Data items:
┄┄┄┄┄┄

-- pv_equiv track=rewrite | github.com/kpkeerthi2000/network | arp.py | proper_mac
-- ===== SOURCE A (Python) =====
-- def proper_mac(MAC_Addr):
-- 	mac = ""
-- 	count = 0
-- 	for i in range(len(MAC_Addr)):
-- 		mac = mac + chr(MAC_Addr[i])
-- 		count=count+1
-- 		if(count==2):
-- 			count=0
-- 			mac=mac+':'
-- 	return mac
-- ===== SOURCE B (Python) =====
-- def proper_mac(MAC_Addr):
--     pieces = []
--     for i in range(0, len(MAC_Addr), 2):
--         chunk = MAC_Addr[i:i+2]
--         piece = ''.join(chr(b) for b in chunk)
--         if len(chunk) == 2:
--             piece += ':'
--         pieces.append(piece)
--     return ''.join(pieces)
-- ===== Notes on version B (the rewrite author's own statement) =====
-- stated objective: alternative
-- what changed: B iterates over 2-byte chunks (range step 2 + slice), emitting each pair's two characters plus a colon as one piece, instead of A's per-byte loop with a modular counter and string accumulator.
import Mathlib
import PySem

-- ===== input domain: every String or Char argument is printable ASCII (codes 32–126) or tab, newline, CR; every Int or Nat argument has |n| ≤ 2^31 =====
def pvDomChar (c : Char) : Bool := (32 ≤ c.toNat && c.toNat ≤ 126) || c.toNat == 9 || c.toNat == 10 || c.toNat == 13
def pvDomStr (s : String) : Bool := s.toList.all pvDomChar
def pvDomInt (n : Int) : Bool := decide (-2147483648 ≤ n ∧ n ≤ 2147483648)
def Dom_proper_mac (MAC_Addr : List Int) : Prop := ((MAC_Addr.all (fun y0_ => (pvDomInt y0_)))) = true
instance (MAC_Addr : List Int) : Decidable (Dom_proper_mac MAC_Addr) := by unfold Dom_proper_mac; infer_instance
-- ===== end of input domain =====

-- B builds the string from 2-byte chunks (one piece per pair, colon appended to full pairs)
-- instead of A's per-byte loop with a modular counter; equal return value on Pre_.

-- chr(n): exact for the codepoints admitted by Pre_proper_mac (valid Unicode scalar values)
def pyChr (n : Int) : Char := Char.ofNat n.toNat

-- ===== PORT A =====
def proper_mac (MAC_Addr : List Int) : String :=
  -- mac = ""; count = 0; for each byte: append chr(b), count += 1; on count == 2 append ':' and reset
  (String.mk (MAC_Addr.foldl
    (fun (st : List Char × Int) b =>
      let mac := st.1 ++ [pyChr b]
      let count := st.2 + 1
      if count = 2 then (mac ++ [':'], 0) else (mac, count))
    ([], 0)).1)

-- ===== PORT B =====
-- one piece per chunk MAC_Addr[i:i+2]: both chars plus ':' for a full pair, lone char for an odd tail
def properMacChunks : List Int → List Char
  | [] => []
  | [b] => [pyChr b]
  | b1 :: b2 :: rest => pyChr b1 :: pyChr b2 :: ':' :: properMacChunks rest

def proper_mac_alt (MAC_Addr : List Int) : String :=
  String.mk (properMacChunks MAC_Addr)

-- ===== PRECONDITION & SPEC =====
-- Pre_ excludes exactly the inputs where chr raises ValueError (negatives and values ≥ 0x110000)
-- and the surrogate codepoints 0xD800–0xDFFF, where A returns a lone-surrogate string that is not
-- a representable Lean String (not a value of the declared type).
def Pre_proper_mac (MAC_Addr : List Int) : Prop :=
  ∀ b ∈ MAC_Addr, (0 ≤ b ∧ b < 55296) ∨ (57344 ≤ b ∧ b < 1114112)
instance (MAC_Addr : List Int) : Decidable (Pre_proper_mac MAC_Addr) := by unfold Pre_proper_mac; infer_instance

def pvWitness_proper_mac : List Int := [0, 66, 128512, 67, 68]

def Spec_proper_mac (MAC_Addr : List Int) (out : String) : Prop := out = proper_mac_alt MAC_Addr
instance (MAC_Addr : List Int) (out : String) : Decidable (Spec_proper_mac MAC_Addr out) := by unfold Spec_proper_mac; infer_instance

-- ===== CLAIM (what is proved, stated in full; the proofs are below) =====
def Claim_equal_proper_mac : Prop := ∀ (MAC_Addr : List Int), Dom_proper_mac MAC_Addr → Pre_proper_mac MAC_Addr → Spec_proper_mac MAC_Addr (proper_mac MAC_Addr)

-- ===== LEMMAS AND PROOFS =====

-- loop invariant for A's fold at count = 0: it appends exactly B's chunk rendering
theorem proper_mac_fold_eq (l : List Int) :
    ∀ acc : List Char,
      (l.foldl
        (fun (st : List Char × Int) b =>
          let mac := st.1 ++ [pyChr b]
          let count := st.2 + 1
          if count = 2 then (mac ++ [':'], 0) else (mac, count))
        (acc, 0)).1 = acc ++ properMacChunks l := by
  induction l using properMacChunks.induct with
  | case1 => simp [properMacChunks]
  | case2 b => intro acc; simp [properMacChunks]
  | case3 b1 b2 rest ih =>
      intro acc
      rw [show (b1 :: b2 :: rest) = [b1, b2] ++ rest from rfl, List.foldl_append]
      have h2 : List.foldl
          (fun (st : List Char × Int) b =>
            let mac := st.1 ++ [pyChr b]
            let count := st.2 + 1
            if count = 2 then (mac ++ [':'], 0) else (mac, count))
          (acc, 0) [b1, b2] = (acc ++ [pyChr b1, pyChr b2, ':'], 0) := by
        simp
      rw [h2, ih]
      simp [properMacChunks]

-- ===== VERDICT (by name: the statement is the Claim_ definition above) =====
theorem proper_mac_spec : Claim_equal_proper_mac := by
  intro MAC_Addr _ _
  unfold Spec_proper_mac proper_mac proper_mac_alt
  rw [proper_mac_fold_eq MAC_Addr []]
  simp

┄┄┄┄┄┄

> [EXERCISE OBJECTIVE] Your task is to retype all of the lines above exactly.

> [OUTPUT OF THE TASK]
-- pv_equiv track=rewrite | github.com/kpkeerthi2000/network | arp.py | proper_mac
-- ===== SOURCE A (Python) =====
-- def proper_mac(MAC_Addr):
-- 	mac = ""
-- 	count = 0
-- 	for i in range(len(MAC_Addr)):
-- 		mac = mac + chr(MAC_Addr[i])
-- 		count=count+1
-- 		if(count==2):
-- 			count=0
-- 			mac=mac+':'
-- 	return mac
-- ===== SOURCE B (Python) =====
-- def proper_mac(MAC_Addr):
--     pieces = []
--     for i in range(0, len(MAC_Addr), 2):
--         chunk = MAC_Addr[i:i+2]
--         piece = ''.join(chr(b) for b in chunk)
--         if len(chunk) == 2:
--             piece += ':'
--         pieces.append(piece)
--     return ''.join(pieces)
-- ===== Notes on version B (the rewrite author's own statement) =====
-- stated objective: alternative
-- what changed: B iterates over 2-byte chunks (range step 2 + slice), emitting each pair's two characters plus a colon as one piece, instead of A's per-byte loop with a modular counter and string accumulator.
import Mathlib
import PySem

-- ===== input domain: every String or Char argument is printable ASCII (codes 32–126) or tab, newline, CR; every Int or Nat argument has |n| ≤ 2^31 =====
def pvDomChar (c : Char) : Bool := (32 ≤ c.toNat && c.toNat ≤ 126) || c.toNat == 9 || c.toNat == 10 || c.toNat == 13
def pvDomStr (s : String) : Bool := s.toList.all pvDomChar
def pvDomInt (n : Int) : Bool := decide (-2147483648 ≤ n ∧ n ≤ 2147483648)
def Dom_proper_mac (MAC_Addr : List Int) : Prop := ((MAC_Addr.all (fun y0_ => (pvDomInt y0_)))) = true
instance (MAC_Addr : List Int) : Decidable (Dom_proper_mac MAC_Addr) := by unfold Dom_proper_mac; infer_instance
-- ===== end of input domain =====

-- B builds the string from 2-byte chunks (one piece per pair, colon appended to full pairs)
-- instead of A's per-byte loop with a modular counter; equal return value on Pre_.

-- chr(n): exact for the codepoints admitted by Pre_proper_mac (valid Unicode scalar values)
def pyChr (n : Int) : Char := Char.ofNat n.toNat

-- ===== PORT A =====
def proper_mac (MAC_Addr : List Int) : String :=
  -- mac = ""; count = 0; for each byte: append chr(b), count += 1; on count == 2 append ':' and reset
  (String.mk (MAC_Addr.foldl
    (fun (st : List Char × Int) b =>
      let mac := st.1 ++ [pyChr b]
      let count := st.2 + 1
      if count = 2 then (mac ++ [':'], 0) else (mac, count))
    ([], 0)).1)

-- ===== PORT B =====
-- one piece per chunk MAC_Addr[i:i+2]: both chars plus ':' for a full pair, lone char for an odd tail
def properMacChunks : List Int → List Char
  | [] => []
  | [b] => [pyChr b]
  | b1 :: b2 :: rest => pyChr b1 :: pyChr b2 :: ':' :: properMacChunks rest

def proper_mac_alt (MAC_Addr : List Int) : String :=
  String.mk (properMacChunks MAC_Addr)

-- ===== PRECONDITION & SPEC =====
-- Pre_ excludes exactly the inputs where chr raises ValueError (negatives and values ≥ 0x110000)
-- and the surrogate codepoints 0xD800–0xDFFF, where A returns a lone-surrogate string that is not
-- a representable Lean String (not a value of the declared type).
def Pre_proper_mac (MAC_Addr : List Int) : Prop :=
  ∀ b ∈ MAC_Addr, (0 ≤ b ∧ b < 55296) ∨ (57344 ≤ b ∧ b < 1114112)
instance (MAC_Addr : List Int) : Decidable (Pre_proper_mac MAC_Addr) := by unfold Pre_proper_mac; infer_instance

def pvWitness_proper_mac : List Int := [0, 66, 128512, 67, 68]

def Spec_proper_mac (MAC_Addr : List Int) (out : String) : Prop := out = proper_mac_alt MAC_Addr
instance (MAC_Addr : List Int) (out : String) : Decidable (Spec_proper_mac MAC_Addr out) := by unfold Spec_proper_mac; infer_instance

-- ===== CLAIM (what is proved, stated in full; the proofs are below) =====
def Claim_equal_proper_mac : Prop := ∀ (MAC_Addr : List Int), Dom_proper_mac MAC_Addr → Pre_proper_mac MAC_Addr → Spec_proper_mac MAC_Addr (proper_mac MAC_Addr)

-- ===== LEMMAS AND PROOFS =====

-- loop invariant for A's fold at count = 0: it appends exactly B's chunk rendering
theorem proper_mac_fold_eq (l : List Int) :
    ∀ acc : List Char,
      (l.foldl
        (fun (st : List Char × Int) b =>
          let mac := st.1 ++ [pyChr b]
          let count := st.2 + 1
          if count = 2 then (mac ++ [':'], 0) else (mac, count))
        (acc, 0)).1 = acc ++ properMacChunks l := by
  induction l using properMacChunks.induct with
  | case1 => simp [properMacChunks]
  | case2 b => intro acc; simp [properMacChunks]
  | case3 b1 b2 rest ih =>
      intro acc
      rw [show (b1 :: b2 :: rest) = [b1, b2] ++ rest from rfl, List.foldl_append]
      have h2 : List.foldl
          (fun (st : List Char × Int) b =>
            let mac := st.1 ++ [pyChr b]
            let count := st.2 + 1
            if count = 2 then (mac ++ [':'], 0) else (mac, count))
          (acc, 0) [b1, b2] = (acc ++ [pyChr b1, pyChr b2, ':'], 0) := by
        simp
      rw [h2, ih]
      simp [properMacChunks]

-- ===== VERDICT (by name: the statement is the Claim_ definition above) =====
theorem proper_mac_spec : Claim_equal_proper_mac := by
  intro MAC_Addr _ _
  unfold Spec_proper_mac proper_mac proper_mac_alt
  rw [proper_mac_fold_eq MAC_Addr []]
  simp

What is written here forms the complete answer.